Below are entries; copy exactly the lines from the one with "int(fuel_needed/3) - 2" through the one with "-- stated objective: simpler", both included, and leave out the rest.

Extracted entries: Begin

-- pv_equiv track=rewrite | github.com/cagingulsen/advent-of-code-2019 | day1/solution.py | calculate_consumption_realistic
-- ===== SOURCE A (Python) =====
-- def calculate_consumption_realistic(mass):
--     total_fuel = 0
--     fuel_needed = mass
--
--     while True:
--         fuel_needed = int(fuel_needed/3) - 2
--
--         if fuel_needed <= 0:
--             break
--
--         total_fuel = total_fuel + fuel_needed
--
--     return total_fuel
-- ===== SOURCE B (Python) =====
-- def calculate_consumption_realistic(mass):
--     fuel = mass // 3 - 2
--     if fuel <= 0:
--         return 0
--     return fuel + calculate_consumption_realistic(fuel)
-- ===== Notes on version B (the rewrite author's own statement) =====
-- stated objective: simpler
-- what changed: Replaced the accumulator-plus-while(True)-loop using int(x/3) truncation with a direct recursion on the diminishing fuel mass using floor division; the divisions agree wherever the computed fuel is positive, so the values coincide.
import Mathlib
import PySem

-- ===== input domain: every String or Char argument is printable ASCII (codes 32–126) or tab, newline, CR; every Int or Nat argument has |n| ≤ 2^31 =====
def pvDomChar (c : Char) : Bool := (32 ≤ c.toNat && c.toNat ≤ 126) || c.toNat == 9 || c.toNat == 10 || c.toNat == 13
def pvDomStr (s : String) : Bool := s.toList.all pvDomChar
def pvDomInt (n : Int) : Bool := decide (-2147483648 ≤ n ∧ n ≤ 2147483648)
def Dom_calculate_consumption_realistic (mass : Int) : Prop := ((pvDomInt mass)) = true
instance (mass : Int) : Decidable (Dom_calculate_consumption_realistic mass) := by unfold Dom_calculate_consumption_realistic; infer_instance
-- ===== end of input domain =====

-- B replaces A's accumulator-plus-while-loop with the direct recurrence on the diminishing fuel mass (simpler decomposition, same values).

-- termination helper for both ports: a positive next fuel value is strictly smaller than the mass it came from
theorem pvFuelTdiv_lt (x : Int) (h : 0 < PySem.Int.truncdiv x 3 - 2) :
    (PySem.Int.truncdiv x 3 - 2).toNat < x.toNat := by
  unfold PySem.Int.truncdiv at *
  rcases (by omega : x ≤ 0 ∨ 0 < x) with hx | hx
  · exfalso
    have h1 : x.tdiv 3 = -((-x).tdiv 3) := by rw [Int.neg_tdiv, neg_neg]
    have h2 : (-x).tdiv 3 = (-x) / 3 := Int.tdiv_eq_ediv_of_nonneg (by omega)
    omega
  · have h2 : x.tdiv 3 = x / 3 := Int.tdiv_eq_ediv_of_nonneg (by omega)
    omega

theorem pvFuelFloordiv_lt (x : Int) (h : 0 < PySem.Int.floordiv x 3 - 2) :
    (PySem.Int.floordiv x 3 - 2).toNat < x.toNat := by
  have h2 : PySem.Int.floordiv x 3 = x / 3 := PySem.Int.floordiv_eq_ediv_of_pos (by norm_num)
  omega

-- ===== PORT A =====
-- the while-loop of A, state (total_fuel, fuel_needed); int(x/3) = PySem.Int.truncdiv x 3 (exact, |mass| ≤ 2^31 < 2^53)
def pvLoopA (total_fuel fuel_needed : Int) : Int :=
  let f := PySem.Int.truncdiv fuel_needed 3 - 2
  if f ≤ 0 then total_fuel else pvLoopA (total_fuel + f) f
termination_by fuel_needed.toNat
decreasing_by exact pvFuelTdiv_lt fuel_needed (by omega)

def calculate_consumption_realistic (mass : Int) : Int := pvLoopA 0 mass

-- ===== PORT B =====
def calculate_consumption_realistic_alt (mass : Int) : Int :=
  let fuel := PySem.Int.floordiv mass 3 - 2
  if fuel ≤ 0 then 0 else fuel + calculate_consumption_realistic_alt fuel
termination_by mass.toNat
decreasing_by exact pvFuelFloordiv_lt mass (by omega)

-- ===== PRECONDITION & SPEC =====
def Spec_calculate_consumption_realistic (mass : Int) (out : Int) : Prop := out = calculate_consumption_realistic_alt mass
instance (mass : Int) (out : Int) : Decidable (Spec_calculate_consumption_realistic mass out) := by unfold Spec_calculate_consumption_realistic; infer_instance

-- ===== CLAIM (what is proved, stated in full; the proofs are below) =====
def Claim_equal_calculate_consumption_realistic : Prop := ∀ (mass : Int), Dom_calculate_consumption_realistic mass → Spec_calculate_consumption_realistic mass (calculate_consumption_realistic mass)

-- ===== LEMMAS AND PROOFS =====

-- int(x/3) and x//3 give the same next fuel value whenever either is positive, and both are ≤ 0 together:
-- tdiv = ediv on nonnegative x, and on negative x both results are ≤ 0.
theorem pvStep_agree (x : Int) :
    (PySem.Int.truncdiv x 3 - 2 ≤ 0 ↔ PySem.Int.floordiv x 3 - 2 ≤ 0) ∧
    (0 < PySem.Int.truncdiv x 3 - 2 → PySem.Int.truncdiv x 3 = PySem.Int.floordiv x 3) := by
  have hf : PySem.Int.floordiv x 3 = x / 3 := PySem.Int.floordiv_eq_ediv_of_pos (by norm_num)
  unfold PySem.Int.truncdiv
  rcases (by omega : x ≤ 0 ∨ 0 < x) with hx | hx
  · have h1 : x.tdiv 3 = -((-x).tdiv 3) := by rw [Int.neg_tdiv, neg_neg]
    have h2 : (-x).tdiv 3 = (-x) / 3 := Int.tdiv_eq_ediv_of_nonneg (by omega)
    omega
  · have h2 : x.tdiv 3 = x / 3 := Int.tdiv_eq_ediv_of_nonneg (by omega)
    omega

-- loop invariant: the accumulator splits off additively, so A's loop equals total + B's recursion
theorem pvLoopA_eq_alt (total fuel : Int) :
    pvLoopA total fuel = total + calculate_consumption_realistic_alt fuel := by
  rw [pvLoopA, calculate_consumption_realistic_alt]
  obtain ⟨hiff, heq⟩ := pvStep_agree fuel
  by_cases h : PySem.Int.truncdiv fuel 3 - 2 ≤ 0
  · simp only [h, hiff.mp h, if_true]
    ring
  · have h' : ¬ (PySem.Int.floordiv fuel 3 - 2 ≤ 0) := fun hc => h (hiff.mpr hc)
    simp only [h, h', if_false]
    rw [pvLoopA_eq_alt, heq (by omega)]
    ring
termination_by fuel.toNat
decreasing_by exact pvFuelTdiv_lt fuel (by omega)

-- ===== VERDICT (by name: the statement is the Claim_ definition above) =====
theorem calculate_consumption_realistic_spec : Claim_equal_calculate_consumption_realistic := by
  intro mass _
  unfold Spec_calculate_consumption_realistic calculate_consumption_realistic
  rw [pvLoopA_eq_alt]
  ring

Extracted entries: End

■ **Written answer**:
--         fuel_needed = int(fuel_needed/3) - 2
--
--         if fuel_needed <= 0:
--             break
--
--         total_fuel = total_fuel + fuel_needed
--
--     return total_fuel
-- ===== SOURCE B (Python) =====
-- def calculate_consumption_realistic(mass):
--     fuel = mass // 3 - 2
--     if fuel <= 0:
--         return 0
--     return fuel + calculate_consumption_realistic(fuel)
-- ===== Notes on version B (the rewrite author's own statement) =====
-- stated objective: simpler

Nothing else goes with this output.